Читаем Епистинья Степанова полностью

А Саша сражался недалеко от дома. По прямой от Сталинграда до Кубани не так уж и далеко, письма Илюши и Саши должны были бы доходить быстро, но эта прямая дорога перерезана немцами. Каким кружным путем шла почта, почему не доходили письма, что могло случиться? Тянулись братья душой друг к другу, к дому, к матери, к родным, а в ответ молчание.

Оккупация

Война подходила к хутору. С характерным завыванием пролетали немецкие самолеты.

Начались разговоры об эвакуации: то — всем готовиться к отъезду, угонять свой и колхозный скот, разбить все машины и даже сжечь все колхозное и свое имущество, то, наоборот, — всем работать на своих местах, прекратить всякие паникерские разговоры.

Уходить из родных хат неизвестно куда никому не хотелось. До последней минуты все не верилось, что немцы придут сюда, на кубанские степные хутора. Слышали, как издеваются они над народом, над колхозными активистами, женами и матерями командиров Красной армии, да и бои, если начнутся здесь — это не шутка, но все же надеялись — не дойдут немцы, остановят их.

Своя судьба мало волновала Епистинью, что будет, то будет. Другие тревоги давили на сердце: молчал Филя, давно не было письма от Васи, с самого начала войны молчали Ваня и Павлуша.

Коротенькие, бодрые весточки приходили только от Илюши и Саши, писал Дуне Николай.

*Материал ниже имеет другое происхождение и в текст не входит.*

-- pv_equiv track=rewrite | github.com/iucl/l2-writing-assistant | firstcut/util.py | allsplits
-- ===== SOURCE A (Python) =====
-- def allsplits(ls):
--     """Given a list, return all of the ways to split that list into sublists.
--     For example, given [1,2,3] should return in some order:
--     [[1,2,3]]
--     [[1],[2,3]]
--     [[1,2],3]
--     [[1],[2],[3]]. This is 2^(n-1) elements for an n-item list."""
--
--     if not ls: return []
--     if len(ls) == 1: return [[ls]]
--
--     ## only two possibilities. We split off the first one, or we don't.
--     rest = allsplits(ls[1:])
--     splitfirst = []
--     for way in rest:
--         newway = [[ls[0]]] + way
--         splitfirst.append(newway)
--
--     dontsplitfirst = []
--     for way in rest:
--         newway = [[ls[0]] + way[0]] + way[1:]
--         dontsplitfirst.append(newway)
--     return splitfirst + dontsplitfirst
-- ===== SOURCE B (Python) =====
-- def allsplits(ls):
--     """All ways to split ls into consecutive sublists, by binary mask
--     enumeration: gap after position j is merged iff bit (n-2-j) of mask is 1."""
--     if not ls:
--         return []
--     x, rest = ls[0], ls[1:]
--     res = []
--     for mask in range(1 << len(rest)):
--         split, cur = [], [x]
--         for j, y in enumerate(rest):
--             shift = len(rest) - 1 - j
--             if (mask >> shift) & 1:
--                 cur.append(y)
--             else:
--                 split.append(cur)
--                 cur = [y]
--         split.append(cur)
--         res.append(split)
--     return res
-- ===== Notes on version B (the rewrite author's own statement) =====
-- stated objective: alternative
-- what changed: Replaces A's recursion (which doubles the list of splits by split-first/don't-split-first) with an iterative enumeration of bitmasks 0..2^(n-1)-1, decoding each mask into one split in a single left-to-right scan.
import Mathlib
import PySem

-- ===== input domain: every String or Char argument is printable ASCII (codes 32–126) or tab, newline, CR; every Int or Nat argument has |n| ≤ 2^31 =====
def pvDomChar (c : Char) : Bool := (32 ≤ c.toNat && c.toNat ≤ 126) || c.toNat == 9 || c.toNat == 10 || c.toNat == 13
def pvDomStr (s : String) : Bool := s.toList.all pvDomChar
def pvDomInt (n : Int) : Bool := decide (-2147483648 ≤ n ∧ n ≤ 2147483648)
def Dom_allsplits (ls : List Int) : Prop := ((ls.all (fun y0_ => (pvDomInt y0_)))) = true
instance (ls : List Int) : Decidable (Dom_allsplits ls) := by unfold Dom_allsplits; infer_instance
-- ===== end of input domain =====

-- B replaces A's recursive doubling with an iterative bitmask enumeration (same cost, different algorithm).


-- ===== PORT A =====
-- literal transliteration of A's recursion; 'way[0]'/'way[1:]' become headD []/tail
-- (every 'way' produced by the recursion is nonempty, so Python's way[0] never raises)
def allsplits : List Int → List (List (List Int))
  | [] => []
  | [x] => [[[x]]]
  | x :: rest =>
    let r := allsplits rest
    let splitfirst := r.map (fun way => [x] :: way)
    let dontsplitfirst := r.map (fun way => ([x] ++ way.headD []) :: way.tail)
    splitfirst ++ dontsplitfirst

-- ===== PORT B =====
-- inner loop of Source B: state (split, cur); for element y with tail t after it,
-- the Python shift 'len(rest)-1-j' is exactly t.length
def allsplitsGo (mask : Nat) : List (List Int) → List Int → List Int → List (List Int)
  | split, cur, [] => split ++ [cur]
  | split, cur, y :: t =>
    if mask.testBit t.length then allsplitsGo mask split (cur ++ [y]) t
    else allsplitsGo mask (split ++ [cur]) [y] t

def allsplits_alt (ls : List Int) : List (List (List Int)) :=
  match ls with
  | [] => []
  | x :: rest => (List.range (2 ^ rest.length)).map (fun mask => allsplitsGo mask [] [x] rest)

-- ===== PRECONDITION & SPEC =====
def Spec_allsplits (ls : List Int) (out : List (List (List Int))) : Prop := out = allsplits_alt ls
instance (ls : List Int) (out : List (List (List Int))) : Decidable (Spec_allsplits ls out) := by unfold Spec_allsplits; infer_instance

-- ===== CLAIM (what is proved, stated in full; the proofs are below) =====
def Claim_equal_allsplits : Prop := ∀ (ls : List Int), Dom_allsplits ls → Spec_allsplits ls (allsplits ls)

-- ===== LEMMAS AND PROOFS =====

-- the accumulated 'split' prefix factors out of the loop
theorem go_split (mask : Nat) (t : List Int) : ∀ (split : List (List Int)) (cur : List Int),
    allsplitsGo mask split cur t = split ++ allsplitsGo mask [] cur t := by
  induction t with
  | nil => intro split cur; simp [allsplitsGo]
  | cons y t ih =>
    intro split cur
    simp only [allsplitsGo]
    split_ifs
    · rw [ih split, ih []]
    · rw [ih (split ++ [cur]), ih ([] ++ [cur])]; simp

-- prepending 'a' to the starting current sublist prepends it to the head of the result
theorem go_prefix (mask : Nat) (t : List Int) : ∀ (cur a : List Int),
    allsplitsGo mask [] (a ++ cur) t =
      (a ++ (allsplitsGo mask [] cur t).headD []) :: (allsplitsGo mask [] cur t).tail := by
  induction t with
  | nil => intro cur a; simp [allsplitsGo]
  | cons y t ih =>
    intro cur a
    simp only [allsplitsGo]
    split_ifs
    · rw [show (a ++ cur) ++ [y] = a ++ (cur ++ [y]) by simp, ih (cur ++ [y]) a]
    · simp only [List.nil_append]
      rw [go_split mask t [a ++ cur], go_split mask t [cur]]
      simp

-- the loop only reads bits below t.length of the mask
theorem go_bits (t : List Int) : ∀ (mask₁ mask₂ : Nat) (cur : List Int),
    (∀ k, k < t.length → mask₁.testBit k = mask₂.testBit k) →
    allsplitsGo mask₁ [] cur t = allsplitsGo mask₂ [] cur t := by
  induction t with
  | nil => intro _ _ _ _; simp [allsplitsGo]
  | cons y t ih =>
    intro mask₁ mask₂ cur h
    have hb : mask₁.testBit t.length = mask₂.testBit t.length := h _ (by simp)
    simp only [allsplitsGo, hb]
    split_ifs
    · exact ih _ _ _ (fun k hk => h k (by simp; omega))
    · rw [go_split mask₁, go_split mask₂, ih _ _ _ (fun k hk => h k (by simp; omega))]

-- main correspondence: A's recursion = mask enumeration, for nonempty input
theorem allsplits_cons (rest : List Int) : ∀ (x : Int),
    allsplits (x :: rest) =
      (List.range (2 ^ rest.length)).map (fun mask => allsplitsGo mask [] [x] rest) := by
  induction rest with
  | nil => intro x; rfl
  | cons y t ih =>
    intro x
    have hsplit : List.range (2 ^ (y :: t).length) =
        List.range (2 ^ t.length) ++ (List.range (2 ^ t.length)).map (2 ^ t.length + ·) := by
      have : 2 ^ (y :: t).length = 2 ^ t.length + 2 ^ t.length := by
        simp [pow_succ]; ring
      rw [this, List.range_add]
    rw [hsplit, List.map_append, List.map_map]
    show allsplits (x :: y :: t) = _
    simp only [allsplits, ih]
    congr 1
    · rw [List.map_map]
      apply List.map_congr_left
      intro mask hm
      simp only [Function.comp_apply]
      have hlt : mask < 2 ^ t.length := List.mem_range.mp hm
      have hbit : mask.testBit t.length = false := Nat.testBit_lt_two_pow hlt
      simp only [allsplitsGo, hbit]
      rw [if_neg (by simp)]
      simp only [List.nil_append]
      rw [go_split mask t [[x]]]
      simp
    · rw [List.map_map]
      apply List.map_congr_left
      intro mask hm
      simp only [Function.comp_apply]
      have hlt : mask < 2 ^ t.length := List.mem_range.mp hm
      have hbit : (2 ^ t.length + mask).testBit t.length = true := by
        rw [Nat.testBit_two_pow_add_eq, Nat.testBit_lt_two_pow hlt]; rfl
      simp only [allsplitsGo, hbit]
      rw [if_pos trivial,
          go_bits t (2 ^ t.length + mask) mask _
            (fun k hk => Nat.testBit_two_pow_add_gt hk mask),
          show ([x] ++ [y] : List Int) = [x] ++ [y] from rfl, go_prefix]

-- ===== VERDICT (by name: the statement is the Claim_ definition above) =====
theorem allsplits_spec : Claim_equal_allsplits := by
  intro ls _
  unfold Spec_allsplits
  cases ls with
  | nil => rfl
  | cons x rest => rw [allsplits_cons]; rfl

В июле через хутор потянулись стада коров, овец, лошадей — гнали из тех мест, куда немцы уже подошли. Коровы были измученные, давно не доенные и голодные, жалобно ревели, надрывая сердца хуторских женщин, молоко само стекало у коров с сосков в дорожную пыль.

Стали готовиться и на хуторе к эвакуации: разбирали машины, детали закапывали, разбивали, колхозное стадо тоже погнали на восток. А куда девать колхозных кур, свиней, кроликов? В полях стоял неубранный хлеб, зрела кукуруза, конопля, сахарная свекла. Перед самой войной Филипп раздобыл где-то семена дыни, и она вдруг в это лето удалась в колхозе, на удивление, крупная, сочная. Куда это все девать, что делать?

В начале августа события закрутились быстро и страшно, как во сне.

Через хутор, поднимая пыль, догоняя беженцев и стада коров, потянулись колонны наших отступавших солдат: усталых, потных, с темными хмурыми лицами. Шли торопливо, их подгоняли командиры: «Быстрей! Быстрей!..» Солдаты кричали из колонны: «Пить дайте, женщины!» Епистинья побежала за ведром с водой. Пили на ходу, не останавливаясь. Женщины заметили, что у многих молодых, только что мобилизованных солдат вместо винтовок были палки, вилы, некоторые колонны вступали на хутор с одной стороны, другие — с другого края и шли навстречу. Путаница, неразбериха.

В Тимашевке наши войска, отступая, взорвали элеватор, склады, железнодорожный мост и станцию, дым пожаров плыл над районной станицей.

Ревел скот, выли собаки, голосили женщины.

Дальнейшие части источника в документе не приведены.